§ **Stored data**
--- START ---

-- pv_equiv track=rewrite | github.com/eriksylvan/AdventOfCode2019 | day_17.py | decodeMap
-- ===== SOURCE A (Python) =====
-- def decodeMap(mapList):
--     ret = []
--     row = ''
--     for ascii in mapList:
--         if str(ascii) == '10':
--             ret.append(row)
--             row = ''
--         else:
--             row += chr(ascii)
--     return ret
-- ===== SOURCE B (Python) =====
-- def decodeMap(mapList):
--     # Build the whole text once, split on newlines, drop the trailing
--     # (unterminated) segment -- A only emits rows terminated by '\n'.
--     return ''.join(chr(a) for a in mapList).split('\n')[:-1]
-- ===== Notes on version B (the rewrite author's own statement) =====
-- stated objective: simpler
-- what changed: Replaces the interleaved accumulate-and-flush loop (append row on code 10, else extend the current row) with a build-then-split decomposition: join all characters into one string, split on '\n', and drop the final unterminated segment.
-- outside the precondition, e.g. on decodeMap([65, 10, 55296]): A returns ['A'], B returns ['A']
import Mathlib
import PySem

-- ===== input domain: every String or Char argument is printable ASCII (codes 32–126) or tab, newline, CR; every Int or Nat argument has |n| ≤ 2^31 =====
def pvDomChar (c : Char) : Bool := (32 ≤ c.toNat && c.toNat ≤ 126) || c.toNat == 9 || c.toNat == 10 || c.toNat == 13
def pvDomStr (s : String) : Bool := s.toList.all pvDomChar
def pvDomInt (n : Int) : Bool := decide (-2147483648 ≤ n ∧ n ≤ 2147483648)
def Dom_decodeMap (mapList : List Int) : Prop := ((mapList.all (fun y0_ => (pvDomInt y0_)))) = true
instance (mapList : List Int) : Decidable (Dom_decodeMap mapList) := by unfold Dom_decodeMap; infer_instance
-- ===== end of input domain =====

-- B replaces A's accumulate-and-flush loop by a build-then-split decomposition (join all chars, split on '\n', drop the trailing unterminated segment); objective: simpler.


-- ===== PORT A =====
-- Python strings are ported as List Char (PySem.Chars) while accumulating; a finished row
-- becomes a String via String.ofList. chr(ascii) is Char.ofNat ascii.toNat — exact inside Pre_.
def decodeMap (mapList : List Int) : List String :=
  (mapList.foldl
    (fun (st : List String × List Char) ascii =>
      if PySem.Int.toStr ascii = "10" then (st.1 ++ [String.ofList st.2], ([] : List Char))
      else (st.1, st.2 ++ [Char.ofNat ascii.toNat]))
    (([] : List String), ([] : List Char))).1

-- ===== PORT B =====
-- ''.join(chr(a) for a in mapList).split('\n')[:-1]
def decodeMap_alt (mapList : List Int) : List String :=
  PySem.List.slice
    ((PySem.Chars.splitOn (mapList.map (fun a => Char.ofNat a.toNat)) ['\n']).map String.ofList)
    none (some (-1))

-- ===== PRECONDITION & SPEC =====
-- Pre_ excludes elements that are not valid chr() arguments (there chr, hence both A and B,
-- raises ValueError) and surrogate code points 0xD800–0xDFFF, on which A returns a
-- lone-surrogate string that is not representable as a Lean String/Char.
def Pre_decodeMap (mapList : List Int) : Prop :=
  ∀ a ∈ mapList, 0 ≤ a ∧ a < 1114112 ∧ (a < 55296 ∨ 57343 < a)
instance (mapList : List Int) : Decidable (Pre_decodeMap mapList) := by
  unfold Pre_decodeMap; infer_instance
def pvWitness_decodeMap : List Int := [72, 105, 10, 33]
def Spec_decodeMap (mapList : List Int) (out : List String) : Prop := out = decodeMap_alt mapList
instance (mapList : List Int) (out : List String) : Decidable (Spec_decodeMap mapList out) := by unfold Spec_decodeMap; infer_instance

-- ===== CLAIM (what is proved, stated in full; the proofs are below) =====
def Claim_equal_decodeMap : Prop := ∀ (mapList : List Int), Dom_decodeMap mapList → Pre_decodeMap mapList → Spec_decodeMap mapList (decodeMap mapList)

-- ===== LEMMAS AND PROOFS =====

-- Reference splitter: splitNl pre l = the '\n'-separated pieces of pre ++ l
-- (pre = the partial piece accumulated so far).
def splitNl (pre : List Char) : List Char → List (List Char)
  | [] => [pre]
  | c :: rest => if c = '\n' then pre :: splitNl [] rest else splitNl (pre ++ [c]) rest

theorem splitNl_ne_nil (l : List Char) (pre : List Char) : splitNl pre l ≠ [] := by
  induction l generalizing pre with
  | nil => simp [splitNl]
  | cons c rest ih =>
    simp only [splitNl]
    split_ifs
    · simp
    · exact ih _

theorem go_eq_splitNl (fuel : Nat) (l cur : List Char) (acc : List (List Char))
    (h : l.length < fuel) :
    PySem.Chars.splitOn.go ['\n'] fuel l cur acc = acc.reverse ++ splitNl cur.reverse l := by
  induction fuel generalizing l cur acc with
  | zero => omega
  | succ n ih =>
    cases l with
    | nil => simp [PySem.Chars.splitOn.go, splitNl]
    | cons c rest =>
      by_cases hc : c = '\n'
      · subst hc
        rw [show PySem.Chars.splitOn.go ['\n'] (n+1) ('\n' :: rest) cur acc
              = PySem.Chars.splitOn.go ['\n'] n rest [] (cur.reverse :: acc) by
            simp [PySem.Chars.splitOn.go, List.isPrefixOf]]
        rw [ih rest [] (cur.reverse :: acc) (by simpa using h)]
        simp [splitNl]
      · rw [show PySem.Chars.splitOn.go ['\n'] (n+1) (c :: rest) cur acc
              = PySem.Chars.splitOn.go ['\n'] n rest (c :: cur) acc by
            simp [PySem.Chars.splitOn.go, List.isPrefixOf, Ne.symm hc]]
        rw [ih rest (c :: cur) acc (by simpa using h)]
        simp [splitNl, hc]

theorem splitOn_newline_eq (s : List Char) :
    PySem.Chars.splitOn s ['\n'] = splitNl [] s := by
  show PySem.Chars.splitOn.go ['\n'] (s.length + 1) s [] [] = _
  rw [go_eq_splitNl _ _ _ _ (by omega)]
  simp

-- str(a) == '10' fires exactly on a = 10.
theorem toStr_eq_ten_iff (a : Int) : (PySem.Int.toStr a = "10") ↔ a = 10 := by
  constructor
  · intro h
    have hchars : PySem.Int.toChars a = ['1', '0'] := by
      have := congrArg String.toList h
      rwa [PySem.Int.toList_toStr] at this
    unfold PySem.Int.toChars at hchars
    split_ifs at hchars with hneg
    · simp at hchars
    · push Not at hneg
      have hlt : a.toNat < 100 := by
        by_contra hge
        push Not at hge
        have h2 : ¬ (Nat.toDigits 10 a.toNat).length ≤ 2 := by
          rw [Nat.length_toDigits_le_iff] <;> omega
        rw [hchars] at h2
        simp at h2
      have hten : a.toNat = 10 := by
        have : ∀ n : Fin 100, Nat.toDigits 10 n.val = ['1', '0'] → n.val = 10 := by decide
        exact this ⟨a.toNat, hlt⟩ hchars
      omega
  · intro h; subst h; decide

theorem chr_eq_newline_iff (a : Int) (h0 : 0 ≤ a) (h1 : a < 1114112)
    (h2 : a < 55296 ∨ 57343 < a) : (Char.ofNat a.toNat = '\n') ↔ a = 10 := by
  have hvalid : Nat.isValidChar a.toNat := by
    rcases h2 with h2 | h2
    · exact Or.inl (by omega)
    · exact Or.inr ⟨by omega, by omega⟩
  constructor
  · intro h
    have := congrArg Char.toNat h
    rw [show (Char.ofNat a.toNat).toNat = a.toNat by simp [Char.ofNat, hvalid]] at this
    simp [Char.toNat] at this
    omega
  · intro h; subst h; decide

-- Loop invariant: A's fold from state (ret, row) returns ret ++ the finished rows of row ++ l.
theorem foldA_eq (l : List Int) (ret : List String) (row : List Char)
    (hp : ∀ a ∈ l, 0 ≤ a ∧ a < 1114112 ∧ (a < 55296 ∨ 57343 < a)) :
    (l.foldl
      (fun (st : List String × List Char) ascii =>
        if PySem.Int.toStr ascii = "10" then (st.1 ++ [String.ofList st.2], ([] : List Char))
        else (st.1, st.2 ++ [Char.ofNat ascii.toNat]))
      (ret, row)).1
    = ret ++ ((splitNl row (l.map (fun a => Char.ofNat a.toNat))).map String.ofList).dropLast := by
  induction l generalizing ret row with
  | nil => simp [splitNl]
  | cons a l ih =>
    obtain ⟨h0, h1, h2⟩ := hp a (by simp)
    have hrest : ∀ b ∈ l, 0 ≤ b ∧ b < 1114112 ∧ (b < 55296 ∨ 57343 < b) := by
      intro b hb; exact hp b (by simp [hb])
    by_cases h10 : a = 10
    · subst h10
      rw [List.foldl_cons, if_pos (by decide), ih _ _ hrest]
      simp only [List.map_cons]
      rw [show Char.ofNat ((10 : Int)).toNat = '\n' from by decide]
      rw [show splitNl row ('\n' :: l.map (fun a => Char.ofNat a.toNat))
            = row :: splitNl [] (l.map (fun a => Char.ofNat a.toNat)) from by simp [splitNl]]
      rw [List.map_cons, List.dropLast_cons_of_ne_nil (by
        simp only [ne_eq, List.map_eq_nil_iff]
        exact splitNl_ne_nil _ _)]
      simp
    · rw [List.foldl_cons, if_neg (by rw [toStr_eq_ten_iff]; exact h10), ih _ _ hrest]
      have hne : Char.ofNat a.toNat ≠ '\n' := by
        rw [ne_eq, chr_eq_newline_iff a h0 h1 h2]; exact h10
      simp only [List.map_cons, splitNl, if_neg hne]

-- ===== VERDICT (by name: the statement is the Claim_ definition above) =====
theorem decodeMap_spec : Claim_equal_decodeMap := by
  intro mapList _hdom hpre
  unfold Spec_decodeMap decodeMap decodeMap_alt
  rw [foldA_eq mapList [] [] hpre, splitOn_newline_eq, PySem.List.slice_to_neg_one]
  simp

--- END ---

§ **TASK GOAL**
Give back, word for word, only the lines above from the line holding "-- ''.join(chr(a) for" to the line holding "-- lone-surrogate string", both included.

§ **SOLUTION FOR THIS TASK**
-- ''.join(chr(a) for a in mapList).split('\n')[:-1]
def decodeMap_alt (mapList : List Int) : List String :=
  PySem.List.slice
    ((PySem.Chars.splitOn (mapList.map (fun a => Char.ofNat a.toNat)) ['\n']).map String.ofList)
    none (some (-1))

-- ===== PRECONDITION & SPEC =====
-- Pre_ excludes elements that are not valid chr() arguments (there chr, hence both A and B,
-- raises ValueError) and surrogate code points 0xD800–0xDFFF, on which A returns a
-- lone-surrogate string that is not representable as a Lean String/Char.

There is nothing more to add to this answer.